What is the difference between Schematron’s Role and Flag attributes?

Posted on February 15, 2019 by Rick Jelliffe

A question recently came up on the difference between the @role attribute and the @flag attribute in Schematron.

Both these attributes provide extra information that can be found in the SVRL (Schematron Validation Report Language) result of a validation.

  • The @role attribute lets you provide extra information about the local significance of that individual assertion success or failure.   Typically, for error severity.  I recently devoted a blog entry to this: see Standard Severity Levels with Schematron @role
  • The @flag attribute lets you provide extra information about what the global significance of the assertion success or failure.  Typically, for feature extraction. The flag attribute is information about a document, to allow specific processing, filtering, collation or counting of that document compared to other documents.

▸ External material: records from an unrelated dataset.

def Spec_determine_spoilage (food_type : String) (gas_values : List (String × Int)) (out : String × (List (String × String))) : Prop := out = determine_spoilage_alt food_type gas_values
instance (food_type : String) (gas_values : List (String × Int)) (out : String × (List (String × String))) : Decidable (Spec_determine_spoilage food_type gas_values out) := by unfold Spec_determine_spoilage; infer_instance

-- ===== CLAIM =====
def Claim_equal_determine_spoilage : Prop := ∀ (food_type : String) (gas_values : List (String × Int)), Dom_determine_spoilage food_type gas_values → Pre_determine_spoilage food_type gas_values → Spec_determine_spoilage food_type gas_values (determine_spoilage food_type gas_values)

-- ===== LEMMAS AND PROOFS =====

-- A's nested-dict lookup agrees with B's flat table wherever the table has an entry
-- generic: a successful association-list lookup means the key is among the mapped keys
theorem pvLookup_isSome_mem (l : List ((String × String) × (Int × Int))) (a : String × String)
    (h : (l.lookup a).isSome) : a ∈ l.map Prod.fst := by
  induction l with
  | nil => simp [List.lookup] at h
  | cons p rest ih =>
    simp only [List.lookup] at h
    cases hb : a == p.1 with
    | true =>
      simp only [List.map_cons, List.mem_cons]
      exact Or.inl (eq_of_beq hb)
    | false =>
      rw [hb] at h
      simp [ih h]

-- A's nested-dict lookup agrees with B's flat table wherever the table has an entry
theorem pvThr_agree (f g : String) (h : (pvTable.lookup (f, g)).isSome) :
    (pvThr? f g).getD (0, 0) = pvLimits f g := by
  have hm := pvLookup_isSome_mem pvTable (f, g) h
  simp only [pvTable, List.map_cons, List.map_nil, List.mem_cons, List.not_mem_nil, or_false,
    Prod.mk.injEq] at hm
  rcases hm with ⟨rfl, rfl⟩|⟨rfl, rfl⟩|⟨rfl, rfl⟩|⟨rfl, rfl⟩|⟨rfl, rfl⟩|⟨rfl, rfl⟩|⟨rfl, rfl⟩|⟨rfl, rfl⟩|⟨rfl, rfl⟩|⟨rfl, rfl⟩|⟨rfl, rfl⟩|⟨rfl, rfl⟩|⟨rfl, rfl⟩|⟨rfl, rfl⟩|⟨rfl, rfl⟩|⟨rfl, rfl⟩|⟨rfl, rfl⟩|⟨rfl, rfl⟩|⟨rfl, rfl⟩|⟨rfl, rfl⟩|⟨rfl, rfl⟩|⟨rfl, rfl⟩|⟨rfl, rfl⟩|⟨rfl, rfl⟩ <;> decide

-- loop invariant: A's fold from status pvOverallLabel m0 (m0 ∈ {0,1,2}) yields the label of the
-- running max severity and the dict of per-gas labels
theorem pv_loop (food_type : String) (l : List (String × Int)) (m0 : Int)
    (d : PySem.Dict String String)
    (hm : m0 = 0 ∨ m0 = 1 ∨ m0 = 2)
    (hthr : ∀ p ∈ l, (pvTable.lookup (food_type, p.1)).isSome)
    (hfresh : ∀ p ∈ l, d.contains p.1 = false)
    (hnd : (l.map Prod.fst).Nodup) :
    l.foldl (pvStepA food_type) (pvOverallLabel m0, d)
    = (pvOverallLabel ((l.map (fun p => pvLevel (pvLimits food_type p.1) p.2)).foldl max m0),
       PySem.Dict.mk (d.items ++ l.map (fun p => (p.1, pvGasLabel (pvLevel (pvLimits food_type p.1) p.2))))) := by
  induction l generalizing m0 d with
  | nil => simp
  | cons p rest ih =>
    obtain ⟨gas, value⟩ := p
    have hc : d.contains gas = false := hfresh (gas, value) (by simp)
    have hins : ∀ v : String, (d.insert gas v).items = d.items ++ [(gas, v)] :=
      fun v => PySem.Dict.items_insert_of_not_contains d v hc
    have hfresh' : ∀ v : String, ∀ q ∈ rest, (d.insert gas v).contains q.1 = false := by
      intro v q hq
      rw [PySem.Dict.contains_insert]
      have hne : q.1 ≠ gas := by
        simp only [List.map_cons, List.nodup_cons] at hnd
        intro h; exact hnd.1 (h ▸ List.mem_map_of_mem hq)
      simp [hne, hfresh q (by simp [hq])]
    have hnd' : (rest.map Prod.fst).Nodup := by
      simp only [List.map_cons, List.nodup_cons] at hnd; exact hnd.2
    have hthr' : ∀ q ∈ rest, (pvTable.lookup (food_type, q.1)).isSome :=
      fun q hq => hthr q (by simp [hq])
    have hthis : (pvThr? food_type gas).getD (0, 0) = pvLimits food_type gas :=
      pvThr_agree _ _ (hthr (gas, value) (by simp))
    simp only [List.foldl_cons, List.map_cons]
    set t := pvLimits food_type gas with ht
    by_cases h1 : value ≥ t.2
    · have e : pvStepA food_type (pvOverallLabel m0, d) (gas, value)
          = ("Spoiled", d.insert gas "Above Limit") := by
        simp [pvStepA, hthis, h1]
      have elvl : pvLevel t value = 2 := by simp [pvLevel, h1]
      have e2 : ("Spoiled" : String) = pvOverallLabel (max m0 2) := by
        rcases hm with h | h | h <;> subst h <;> decide
      rw [e, e2, ih (max m0 2) _ (by rcases hm with h | h | h <;> subst h <;> decide)
        hthr' (hfresh' _) hnd', hins, elvl]
      have e3 : pvGasLabel 2 = "Above Limit" := by decide
      rw [e3, List.append_assoc]
      rfl
    · by_cases h2 : value ≥ t.1
      · have elvl : pvLevel t value = 1 := by simp [pvLevel, h1, h2]
        have e : pvStepA food_type (pvOverallLabel m0, d) (gas, value)
            = (pvOverallLabel (max m0 1), d.insert gas "Warning") := by
          have hx : (if pvOverallLabel m0 ≠ "Spoiled" then "Warning" else pvOverallLabel m0)
              = pvOverallLabel (max m0 1) := by
            rcases hm with h | h | h <;> subst h <;> decide
          simp [pvStepA, hthis, h1, h2, hx]
        rw [e, ih (max m0 1) _ (by rcases hm with h | h | h <;> subst h <;> decide)
          hthr' (hfresh' _) hnd', hins, elvl]
        have e3 : pvGasLabel 1 = "Warning" := by decide
        rw [e3, List.append_assoc]
        rfl
      · have elvl : pvLevel t value = 0 := by simp [pvLevel, h1, h2]
        have e : pvStepA food_type (pvOverallLabel m0, d) (gas, value)
            = (pvOverallLabel (max m0 0), d.insert gas "Normal") := by
          have : max m0 0 = m0 := by rcases hm with h | h | h <;> subst h <;> decide
          simp [pvStepA, hthis, h1, h2, this]
        rw [e, ih (max m0 0) _ (by rcases hm with h | h | h <;> subst h <;> decide)
          hthr' (hfresh' _) hnd', hins, elvl]
        have e3 : pvGasLabel 0 = "Normal" := by decide
        rw [e3, List.append_assoc]
        rfl

-- ===== VERDICT =====
theorem determine_spoilage_spec : Claim_equal_determine_spoilage := by
  intro food_type gas_values _ hpre
  unfold Spec_determine_spoilage determine_spoilage determine_spoilage_alt
  have h0 : ("Fresh" : String) = pvOverallLabel 0 := by decide
  rw [h0, pv_loop food_type gas_values 0 PySem.Dict.empty (by decide) hpre.1 (by simp) hpre.2]
  simp only [PySem.Dict.empty, List.map_map, Prod.mk.injEq]
  exact ⟨rfl, rfl⟩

So if you want to say “How do I categorize this particular assert failure or successful report?”  then  you would should the role attribute. Typically this relates to severity. But if you want to say “How do I categorize the impact of this particular assert failure or successful report on the whole document?” then you should use the flag attribute (by testing the whole SVRL result for any occurrence.)

So lets say we have

<sch:rule context="person">

    <sch:report test="@nationality='italian'" id="I1" role="This-person-is-italian" flag="This-document-has-an-italian">Italians are interesting.</sch:report>

</sch:rule>

Then in the SVRL output we will get (on an Italian)

<svrl:successful-report id="I1" location="//person[26]" role="This-person-is-italian" flag="This-document-has-an-italian"/>

SVRL does not bring out the difference between role and flag, and the intent is not clear from reading the SVRL document: it would be better if SVRL jus had a list of the raised flags at the very start or end (however this was inconvenient to implement without assignment in functional XSLT with a fixed API. )  Instead, in the SVRL a raised  flag is transferred on the assertion that raised the flag.  The difference is that the flag evaluation function should be considered a boolean function on the whole SVRL result   /svrl:schematron-output//*[@flag="This-document-has-an-italian"] that primarily expresses some feature summarized about the input document. For example, so that you can redirect documents containing any Italian people for some special processing.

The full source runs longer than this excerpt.